§ **AIM OF THE EXERCISE**: Go through the listing below and count the lines with "Bool" in them. Only the count is needed.

----

-- pv_equiv track=rewrite | github.com/vjhwong/Kandidatarbete | Visualisation/spread_list_functions.py | count_gap_length
-- ===== SOURCE A (Python) =====
-- def count_gap_length(valid_list: list) -> float:
--     total_gap_length = 0
--     gap_length = 0
--
--     for value in valid_list:
--         if value == 0:
--             gap_length += 1
--         else:  # if current value == 1
--             if gap_length >= 2:
--                 total_gap_length += gap_length - 1
--             gap_length = 0
--     # If the last values were also 0s and the gap length is at least 2.
--     # Add the length of the gap to the total gap length
--     if gap_length >= 2:
--         total_gap_length += gap_length - 1
--     return total_gap_length
-- ===== SOURCE B (Python) =====
-- def count_gap_length(valid_list: list) -> float:
--     # A gap of length L contains exactly L - 1 adjacent zero pairs (and a gap of
--     # length < 2 contributes 0 = L - 1 pairs), so the total is just the number of
--     # adjacent positions where both values are 0.
--     return sum(1 for a, b in zip(valid_list, valid_list[1:]) if a == 0 and b == 0)
-- ===== Notes on version B (the rewrite author's own statement) =====
-- stated objective: simpler
-- what changed: Replaced A's run-length accumulator with post-loop fixup by a closed-form reformulation: the answer equals the number of adjacent zero pairs, counted in one comprehension over zip(xs, xs[1:]).
import Mathlib
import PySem

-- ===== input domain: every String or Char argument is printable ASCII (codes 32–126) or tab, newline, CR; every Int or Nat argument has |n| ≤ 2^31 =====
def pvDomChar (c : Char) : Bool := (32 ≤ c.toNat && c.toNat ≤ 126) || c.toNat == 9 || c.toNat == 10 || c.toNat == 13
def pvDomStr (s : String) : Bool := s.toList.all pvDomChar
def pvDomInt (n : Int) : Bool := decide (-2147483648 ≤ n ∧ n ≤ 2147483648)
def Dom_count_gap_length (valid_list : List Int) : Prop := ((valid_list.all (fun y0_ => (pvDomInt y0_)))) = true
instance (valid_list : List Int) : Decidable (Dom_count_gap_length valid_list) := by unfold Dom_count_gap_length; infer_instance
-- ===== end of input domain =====

-- B replaces A's run-length accumulator with post-loop fixup by a closed-form
-- reformulation: the answer equals the number of adjacent zero pairs (simpler).


-- ===== PORT A =====
def count_gap_length (valid_list : List Int) : Int :=
  let st := valid_list.foldl
    (fun (s : Int × Int) value =>
      if value == 0 then (s.1, s.2 + 1)
      else (if s.2 ≥ 2 then s.1 + (s.2 - 1) else s.1, 0))
    (0, 0)
  if st.2 ≥ 2 then st.1 + (st.2 - 1) else st.1

-- ===== PORT B =====
-- sum(1 for a, b in zip(valid_list, valid_list[1:]) if a == 0 and b == 0)
def count_gap_length_alt (valid_list : List Int) : Int :=
  (valid_list.zip (PySem.List.slice valid_list (some 1) none)).foldl
    (fun t ab => if ab.1 == 0 && ab.2 == 0 then t + 1 else t) 0

-- ===== PRECONDITION & SPEC =====
def Spec_count_gap_length (valid_list : List Int) (out : Int) : Prop := out = count_gap_length_alt valid_list
instance (valid_list : List Int) (out : Int) : Decidable (Spec_count_gap_length valid_list out) := by unfold Spec_count_gap_length; infer_instance

-- ===== CLAIM =====
def Claim_equal_count_gap_length : Prop := ∀ (valid_list : List Int), Dom_count_gap_length valid_list → Spec_count_gap_length valid_list (count_gap_length valid_list)

-- ===== LEMMAS AND PROOFS =====

-- closing value of a pending gap of length g
def pvClose (g : Int) : Int := if g ≥ 2 then g - 1 else 0

-- A's loop as structural recursion on the list, carrying the pending gap
def pvA (g : Int) : List Int → Int
  | [] => pvClose g
  | x :: xs => if x = 0 then pvA (g + 1) xs else pvClose g + pvA 0 xs

-- number of adjacent zero pairs
def pvZP : List Int → Int
  | [] => 0
  | [_] => 0
  | a :: b :: rest => (if a = 0 ∧ b = 0 then 1 else 0) + pvZP (b :: rest)

theorem pvA_fold (l : List Int) (t g : Int) :
    (let st := l.foldl
      (fun (s : Int × Int) value =>
        if value == 0 then (s.1, s.2 + 1)
        else (if s.2 ≥ 2 then s.1 + (s.2 - 1) else s.1, 0))
      (t, g)
     if st.2 ≥ 2 then st.1 + (st.2 - 1) else st.1) = t + pvA g l := by
  induction l generalizing t g with
  | nil => simp [pvA, pvClose]; split <;> ring
  | cons x xs ih =>
    by_cases hx : x = 0
    · simp only [List.foldl_cons, hx, pvA]
      simpa using ih t (g + 1)
    · simp only [List.foldl_cons, beq_iff_eq, hx, if_false, pvA]
      by_cases hg : g ≥ 2
      · simp only [if_pos hg]
        have h := ih (t + (g - 1)) 0
        simp only [beq_iff_eq] at h ⊢
        rw [h, pvClose, if_pos hg]; ring
      · simp only [if_neg hg]
        have h := ih t 0
        simp only [beq_iff_eq] at h ⊢
        rw [h, pvClose, if_neg hg]; ring

theorem pvZP_fold (l : List Int) (t : Int) :
    (l.zip l.tail).foldl (fun t ab => if ab.1 == 0 && ab.2 == 0 then t + 1 else t) t
      = t + pvZP l := by
  induction l generalizing t with
  | nil => simp [pvZP]
  | cons a xs ih =>
    cases xs with
    | nil => simp [pvZP]
    | cons b r =>
      simp only [List.tail_cons, List.zip_cons_cons, List.foldl_cons]
      rw [show (b :: r).zip r = (b :: r).zip (b :: r).tail from rfl, ih]
      simp only [pvZP]
      by_cases ha : a = 0 <;> by_cases hb : b = 0 <;> simp [ha, hb] <;> ring

theorem pvZP_cons_ne (x : Int) (xs : List Int) (hx : x ≠ 0) :
    pvZP (x :: xs) = pvZP xs := by
  cases xs with
  | nil => simp [pvZP]
  | cons b r => simp [pvZP, hx]

theorem pvZP_rep (n : Nat) :
    pvZP (List.replicate n 0) = if n = 0 then 0 else (n : Int) - 1 := by
  induction n with
  | zero => simp [pvZP]
  | succ m ih =>
    cases m with
    | zero => simp [pvZP, List.replicate]
    | succ k =>
      rw [List.replicate_succ, List.replicate_succ]
      rw [show pvZP (0 :: 0 :: List.replicate k 0)
            = (if (0:Int) = 0 ∧ (0:Int) = 0 then 1 else 0) + pvZP (0 :: List.replicate k 0) from rfl]
      rw [← List.replicate_succ, ih]
      simp; push_cast; ring

theorem pvZP_rep_append (n : Nat) (x : Int) (xs : List Int) (hx : x ≠ 0) :
    pvZP (List.replicate n 0 ++ x :: xs)
      = (if n = 0 then 0 else (n : Int) - 1) + pvZP xs := by
  induction n with
  | zero => simp [pvZP_cons_ne x xs hx]
  | succ m ih =>
    cases m with
    | zero => simp [pvZP, hx, pvZP_cons_ne x xs hx]
    | succ k =>
      rw [List.replicate_succ, List.replicate_succ, List.cons_append, List.cons_append]
      rw [show pvZP (0 :: 0 :: (List.replicate k 0 ++ x :: xs))
            = (if (0:Int) = 0 ∧ (0:Int) = 0 then 1 else 0) + pvZP (0 :: (List.replicate k 0 ++ x :: xs)) from rfl]
      rw [show (0 : Int) :: (List.replicate k 0 ++ x :: xs)
            = List.replicate (k + 1) 0 ++ x :: xs by simp [List.replicate_succ]]
      rw [ih]
      simp; push_cast; ring

theorem pvKey (l : List Int) (g : Int) (n : Nat) (hg : g = (n : Int)) :
    pvA g l = pvZP (List.replicate n 0 ++ l) := by
  induction l generalizing g n with
  | nil =>
    simp only [pvA, List.append_nil, pvZP_rep, pvClose, hg]
    split_ifs <;> simp_all <;> omega
  | cons x xs ih =>
    by_cases hx : x = 0
    · subst hx
      simp only [pvA, if_pos rfl]
      rw [ih (g + 1) (n + 1) (by omega)]
      congr 1
      simp [List.replicate_succ', List.append_assoc]
    · simp only [pvA, if_neg hx]
      rw [ih 0 0 rfl, List.replicate, List.nil_append,
        pvZP_rep_append n x xs hx, pvClose, hg]
      split_ifs <;> simp_all <;> omega

-- ===== VERDICT =====
theorem count_gap_length_spec : Claim_equal_count_gap_length := by
  intro l _
  unfold Spec_count_gap_length count_gap_length count_gap_length_alt
  rw [PySem.List.slice_from_one, pvZP_fold]
  have h := pvA_fold l 0 0
  simp only at h
  rw [h, pvKey l 0 0 rfl]
  simp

----

§ **ANSWER TO THIS EXERCISE**: 3